DEF CON Insights is a data analysis project that transforms DEF CON conference data into clean, structured formats for deeper exploration and visualization.
This repository currently provides scripts to fetch and process structured content (events, tags, speakers, locations) from DEF CON’s Firebase backend. A Quarto site with published statistics, trends, and visual insights is planned.

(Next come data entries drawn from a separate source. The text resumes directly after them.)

-- pv_equiv track=rewrite | github.com/practual/cartographers | game.py | greengold_plains
-- ===== SOURCE A (Python) =====
-- def _make_coord_adjacents(coord):
--     adjacents = set()
--     x, y = coord
--     if x > 0:
--         adjacents.add((x - 1, y))
--     if y > 0:
--         adjacents.add((x, y - 1))
--     if x < 10:
--         adjacents.add((x + 1, y))
--     if y < 10:
--         adjacents.add((x, y + 1))
--     return adjacents
--
-- def _greengold_plains_count_adjacent(coords_to_terrain, coord, checked_coords, terrain_found):
--     for adjacent in _make_coord_adjacents(coord):
--         if adjacent in checked_coords or adjacent not in coords_to_terrain:
--             continue
--         checked_coords.add(adjacent)
--         if coords_to_terrain[adjacent] == 'village':
--             _greengold_plains_count_adjacent(coords_to_terrain, adjacent, checked_coords, terrain_found)
--         else:
--             terrain_found.add(coords_to_terrain[adjacent])
--
-- def greengold_plains(coords_to_terrain, terrain_to_coords):
--     score = 0
--     checked_coords = set()
--     for village_space in terrain_to_coords['village']:
--         if village_space in checked_coords:
--             continue
--         terrain_found = set()
--         _greengold_plains_count_adjacent(coords_to_terrain, village_space, checked_coords, terrain_found)
--         if len(terrain_found) >= 3:
--             score += 3
--     return score
-- ===== SOURCE B (Python) =====
-- def _neighbour_list(coord):
--     x, y = coord
--     out = []
--     if x > 0:
--         out.append((x - 1, y))
--     if y > 0:
--         out.append((x, y - 1))
--     if x < 10:
--         out.append((x + 1, y))
--     if y < 10:
--         out.append((x, y + 1))
--     return out
--
-- def greengold_plains(coords_to_terrain, terrain_to_coords):
--     score = 0
--     checked_coords = set()
--     for village_space in terrain_to_coords['village']:
--         if village_space in checked_coords:
--             continue
--         terrain_found = set()
--         # iterative DFS: explicit stack of pending neighbour lists
--         stack = [_neighbour_list(village_space)]
--         while stack:
--             pending = stack[-1]
--             if not pending:
--                 stack.pop()
--                 continue
--             adjacent = pending.pop(0)
--             if adjacent in checked_coords or adjacent not in coords_to_terrain:
--                 continue
--             checked_coords.add(adjacent)
--             terrain = coords_to_terrain[adjacent]
--             if terrain == 'village':
--                 stack.append(_neighbour_list(adjacent))
--             else:
--                 terrain_found.add(terrain)
--         if len(terrain_found) >= 3:
--             score += 3
--     return score
-- ===== Notes on version B (the rewrite author's own statement) =====
-- stated objective: alternative
-- what changed: The recursive flood fill over village clusters is replaced by an iterative DFS driven by an explicit stack of pending neighbour lists (no recursion, one while loop); the outer per-seed scoring loop is kept; Pre_ excludes only the inputs without a 'village' key, on which both A and B raise KeyError.
import Mathlib
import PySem

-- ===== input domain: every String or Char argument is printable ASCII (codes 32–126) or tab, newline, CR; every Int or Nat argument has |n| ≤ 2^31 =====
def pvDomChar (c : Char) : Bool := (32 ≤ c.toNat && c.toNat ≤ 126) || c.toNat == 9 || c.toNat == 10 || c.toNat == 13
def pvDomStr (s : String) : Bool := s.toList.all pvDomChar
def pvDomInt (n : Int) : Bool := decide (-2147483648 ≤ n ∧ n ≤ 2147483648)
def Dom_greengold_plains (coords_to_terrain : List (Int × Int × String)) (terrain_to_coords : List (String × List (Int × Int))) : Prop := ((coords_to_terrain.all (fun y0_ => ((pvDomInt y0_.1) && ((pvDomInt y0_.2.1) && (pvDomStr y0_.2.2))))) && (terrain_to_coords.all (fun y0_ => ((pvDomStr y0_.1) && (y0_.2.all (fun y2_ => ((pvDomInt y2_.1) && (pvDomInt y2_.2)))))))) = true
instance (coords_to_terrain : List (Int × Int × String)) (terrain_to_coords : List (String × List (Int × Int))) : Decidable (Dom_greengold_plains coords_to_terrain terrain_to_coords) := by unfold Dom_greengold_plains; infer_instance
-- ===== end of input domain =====

-- B replaces A's recursive flood fill by an iterative one driven by an explicit stack of
-- pending neighbour lists (same final sets, no recursion); equivalence is on the return value.

-- ===== PORT A =====
-- _make_coord_adjacents: the set literal is iterated only for order-insensitive set updates,
-- so a fixed insertion-order list is exact.
def pvAdj (c : Int × Int) : List (Int × Int) :=
  (if 0 < c.1 then [(c.1 - 1, c.2)] else []) ++
  (if 0 < c.2 then [(c.1, c.2 - 1)] else []) ++
  (if c.1 < 10 then [(c.1 + 1, c.2)] else []) ++
  (if c.2 < 10 then [(c.1, c.2 + 1)] else [])

-- 'coord in coords_to_terrain' / 'coords_to_terrain[coord]': first-match lookup in the
-- association list (dict under the type convention); exact, hand-rolled because the key is the pair (x, y).
def pvLookup (ctt : List (Int × Int × String)) (c : Int × Int) : Option String :=
  match ctt with
  | [] => none
  | (x, y, t) :: rest => if x = c.1 ∧ y = c.2 then some t else pvLookup rest c

-- _greengold_plains_count_adjacent: the for-loop over the adjacents, with the recursive call
-- inlined at the 'village' branch. The Nat argument is a pure totality guard (recursion fuel):
-- each nested call first adds a fresh key of ctt to checked, so nesting depth never exceeds
-- ctt.length and the 0-branch is unreachable from the initial fuel used below.
def pvAgo (ctt : List (Int × Int × String)) :
    Nat → List (Int × Int) → PySem.Set (Int × Int) × PySem.Set String →
    PySem.Set (Int × Int) × PySem.Set String
  | _, [], st => st
  | f, a :: l, st =>
    if PySem.Set.contains st.1 a then pvAgo ctt f l st
    else match pvLookup ctt a with
      | none => pvAgo ctt f l st
      | some t =>
        if t = "village" then
          match f with
          | 0 => pvAgo ctt 0 l (PySem.Set.add st.1 a, st.2)
          | Nat.succ f' => pvAgo ctt (f' + 1) l (pvAgo ctt f' (pvAdj a) (PySem.Set.add st.1 a, st.2))
        else pvAgo ctt f l (PySem.Set.add st.1 a, PySem.Set.add st.2 t)
  termination_by f l _ => (f, l.length)

def greengold_plains (coords_to_terrain : List (Int × Int × String)) (terrain_to_coords : List (String × List (Int × Int))) : Int :=
  match PySem.Dict.get? (PySem.Dict.mk terrain_to_coords) "village" with
  | none => 0  -- Python raises KeyError here; excluded by Pre_
  | some villages =>
    (villages.foldl
      (fun (acc : Int × PySem.Set (Int × Int)) v =>
        if PySem.Set.contains acc.2 v then acc
        else
          let st := pvAgo coords_to_terrain coords_to_terrain.length (pvAdj v) (acc.2, PySem.Set.empty)
          (acc.1 + (if 3 ≤ PySem.Set.len st.2 then 3 else 0), st.1))
      ((0 : Int), (PySem.Set.empty : PySem.Set (Int × Int)))).1

-- ===== PORT B =====
-- used by pvBrun's termination argument
theorem pvAdj_len (c : Int × Int) : (pvAdj c).length ≤ 4 := by
  unfold pvAdj; split_ifs <;> simp


-- measure for pvBrun's termination argument
def pvM (stack : List (Nat × List (Int × Int))) : Nat :=
  stack.foldr (fun e acc => 6 ^ e.1 * (e.2.length + 1) + acc) 0

theorem pvM_pop (f : Nat) (rest : List (Nat × List (Int × Int))) : pvM rest < pvM ((f, []) :: rest) := by
  have h : 0 < 6 ^ f := Nat.pow_pos (by norm_num)
  simp [pvM]

theorem pvM_tail (f : Nat) (a : Int × Int) (l : List (Int × Int)) (rest : List (Nat × List (Int × Int))) :
    pvM ((f, l) :: rest) < pvM ((f, a :: l) :: rest) := by
  have h : 0 < 6 ^ f := Nat.pow_pos (by norm_num)
  simp [pvM, Nat.mul_add]

theorem pvM_push (f : Nat) (a : Int × Int) (l : List (Int × Int)) (rest : List (Nat × List (Int × Int))) :
    pvM ((f, pvAdj a) :: (f + 1, l) :: rest) < pvM ((f + 1, a :: l) :: rest) := by
  have h : 0 < 6 ^ f := Nat.pow_pos (by norm_num)
  have h4 : (pvAdj a).length ≤ 4 := pvAdj_len a
  simp [pvM, Nat.mul_add, pow_succ]; nlinarith

-- the 'while stack:' loop of Source B; a stack entry is one pending neighbour list
-- (paired with the same totality fuel as in port A, spent when a village cell is expanded).
def pvBrun (ctt : List (Int × Int × String)) :
    List (Nat × List (Int × Int)) → PySem.Set (Int × Int) × PySem.Set String →
    PySem.Set (Int × Int) × PySem.Set String
  | [], st => st
  | (_, []) :: rest, st => pvBrun ctt rest st
  | (f, a :: l) :: rest, st =>
    if PySem.Set.contains st.1 a then pvBrun ctt ((f, l) :: rest) st
    else match pvLookup ctt a with
      | none => pvBrun ctt ((f, l) :: rest) st
      | some t =>
        if t = "village" then
          match f with
          | 0 => pvBrun ctt ((0, l) :: rest) (PySem.Set.add st.1 a, st.2)
          | Nat.succ f' => pvBrun ctt ((f', pvAdj a) :: (f' + 1, l) :: rest) (PySem.Set.add st.1 a, st.2)
        else pvBrun ctt ((f, l) :: rest) (PySem.Set.add st.1 a, PySem.Set.add st.2 t)
  termination_by stack _ => pvM stack
  decreasing_by
    all_goals first
      | exact pvM_pop _ _
      | exact pvM_tail _ _ _ _
      | exact pvM_push _ _ _ _

def greengold_plains_alt (coords_to_terrain : List (Int × Int × String)) (terrain_to_coords : List (String × List (Int × Int))) : Int :=
  match PySem.Dict.get? (PySem.Dict.mk terrain_to_coords) "village" with
  | none => 0  -- Python raises KeyError here; excluded by Pre_
  | some villages =>
    (villages.foldl
      (fun (acc : Int × PySem.Set (Int × Int)) v =>
        if PySem.Set.contains acc.2 v then acc
        else
          let st := pvBrun coords_to_terrain [(coords_to_terrain.length, pvAdj v)] (acc.2, PySem.Set.empty)
          (acc.1 + (if 3 ≤ PySem.Set.len st.2 then 3 else 0), st.1))
      ((0 : Int), (PySem.Set.empty : PySem.Set (Int × Int)))).1

-- ===== PRECONDITION & SPEC =====
-- Pre_ excludes exactly the inputs with no 'village' key in terrain_to_coords, on which the Python A raises KeyError.
def Pre_greengold_plains (coords_to_terrain : List (Int × Int × String)) (terrain_to_coords : List (String × List (Int × Int))) : Prop :=
  "village" ∈ terrain_to_coords.map Prod.fst
instance (coords_to_terrain : List (Int × Int × String)) (terrain_to_coords : List (String × List (Int × Int))) : Decidable (Pre_greengold_plains coords_to_terrain terrain_to_coords) := by unfold Pre_greengold_plains; infer_instance

def pvWitness_greengold_plains : (List (Int × Int × String)) × (List (String × List (Int × Int))) :=
  ([(0, 1, "forest"), (1, 0, "water"), (1, 2, "farm"), (1, 1, "village")], [("village", [(1, 1)])])

def Spec_greengold_plains (coords_to_terrain : List (Int × Int × String)) (terrain_to_coords : List (String × List (Int × Int))) (out : Int) : Prop := out = greengold_plains_alt coords_to_terrain terrain_to_coords
instance (coords_to_terrain : List (Int × Int × String)) (terrain_to_coords : List (String × List (Int × Int))) (out : Int) : Decidable (Spec_greengold_plains coords_to_terrain terrain_to_coords out) := by unfold Spec_greengold_plains; infer_instance

-- ===== CLAIM (what is proved, stated in full; the proofs are below) =====
def Claim_equal_greengold_plains : Prop := ∀ (coords_to_terrain : List (Int × Int × String)) (terrain_to_coords : List (String × List (Int × Int))), Dom_greengold_plains coords_to_terrain terrain_to_coords → Pre_greengold_plains coords_to_terrain terrain_to_coords → Spec_greengold_plains coords_to_terrain terrain_to_coords (greengold_plains coords_to_terrain terrain_to_coords)

-- ===== LEMMAS AND PROOFS =====

-- lockstep simulation: running the stack machine on one pending list on top of the stack
-- is running A's recursive loop on that list first.
theorem pvBrun_cons (ctt : List (Int × Int × String)) (f : Nat) (l : List (Int × Int))
    (rest : List (Nat × List (Int × Int))) (st : PySem.Set (Int × Int) × PySem.Set String) :
    pvBrun ctt ((f, l) :: rest) st = pvBrun ctt rest (pvAgo ctt f l st) := by
  induction f, l, st using pvAgo.induct ctt generalizing rest with
  | case1 f st => simp only [pvBrun, pvAgo]
  | case2 f a l st hc ih =>
      rw [pvBrun.eq_def, pvAgo.eq_def]
      simp only [hc, if_true]
      exact ih rest
  | case3 f a l st hc hn ih =>
      rw [pvBrun.eq_def, pvAgo.eq_def]
      simp only [hc, hn, if_false, Bool.false_eq_true]
      exact ih rest
  | case4 a l st hc hv ih =>
      rw [pvBrun.eq_def, pvAgo.eq_def]
      simp only [hc, hv, if_false, Bool.false_eq_true, if_true]
      exact ih rest
  | case5 a l st hc f' hv ihA ihL =>
      rw [pvBrun.eq_def, pvAgo.eq_def]
      simp only [hc, hv, if_false, Bool.false_eq_true, if_true]
      rw [ihA, ihL]
  | case6 f a l st hc t hl hne ih =>
      rw [pvBrun.eq_def, pvAgo.eq_def]
      simp only [hc, hl, hne, if_false, Bool.false_eq_true]
      exact ih rest

theorem pvBrun_single (ctt : List (Int × Int × String)) (f : Nat) (l : List (Int × Int))
    (st : PySem.Set (Int × Int) × PySem.Set String) :
    pvBrun ctt [(f, l)] st = pvAgo ctt f l st := by
  rw [pvBrun_cons]; simp [pvBrun]

-- ===== VERDICT (by name: the statement is the Claim_ definition above) =====
theorem greengold_plains_spec : Claim_equal_greengold_plains := by
  intro ctt ttc _dom _pre
  unfold Spec_greengold_plains greengold_plains greengold_plains_alt
  cases PySem.Dict.get? (PySem.Dict.mk ttc) "village" with
  | none => rfl
  | some villages =>
    simp only [pvBrun_single]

- Fetch raw data from DEF CON’s Firebase/Firestore
- Normalize and flatten nested fields into analysis-ready tables
- Combine multiple years for cross-year comparisons
scripts/
├── 01_fetch_firebase_data.py # Downloads raw JSON data for a given DEF CON year
├── 02_process_defcon_data.py # Transforms verbose Firestore exports into flat CSV/JSON
├── 03_combine_all_years.py # Merges all processed files into a single dataset
run_pipeline.sh # Orchestrates the full data pipeline for selected DEF CON years
You can run the full pipeline for DEF CON 32 and 33 using:
bash run_pipeline.sh
This will:
- Fetch raw data into
data/raw/
- Process cleaned files into
data/processed/
- Merge all processed years into
data/combined/defcon_all_events.csv
This project leverages:
- Polars for fast, multi-threaded DataFrame transformations
- Requests to fetch raw JSON from Firebase
- Quarto (coming) for analysis notebooks and site publishing
- Plotnine (coming) for grammar-of-graphics plotting and visual insights
This project is MIT-licensed. See LICENSE for details.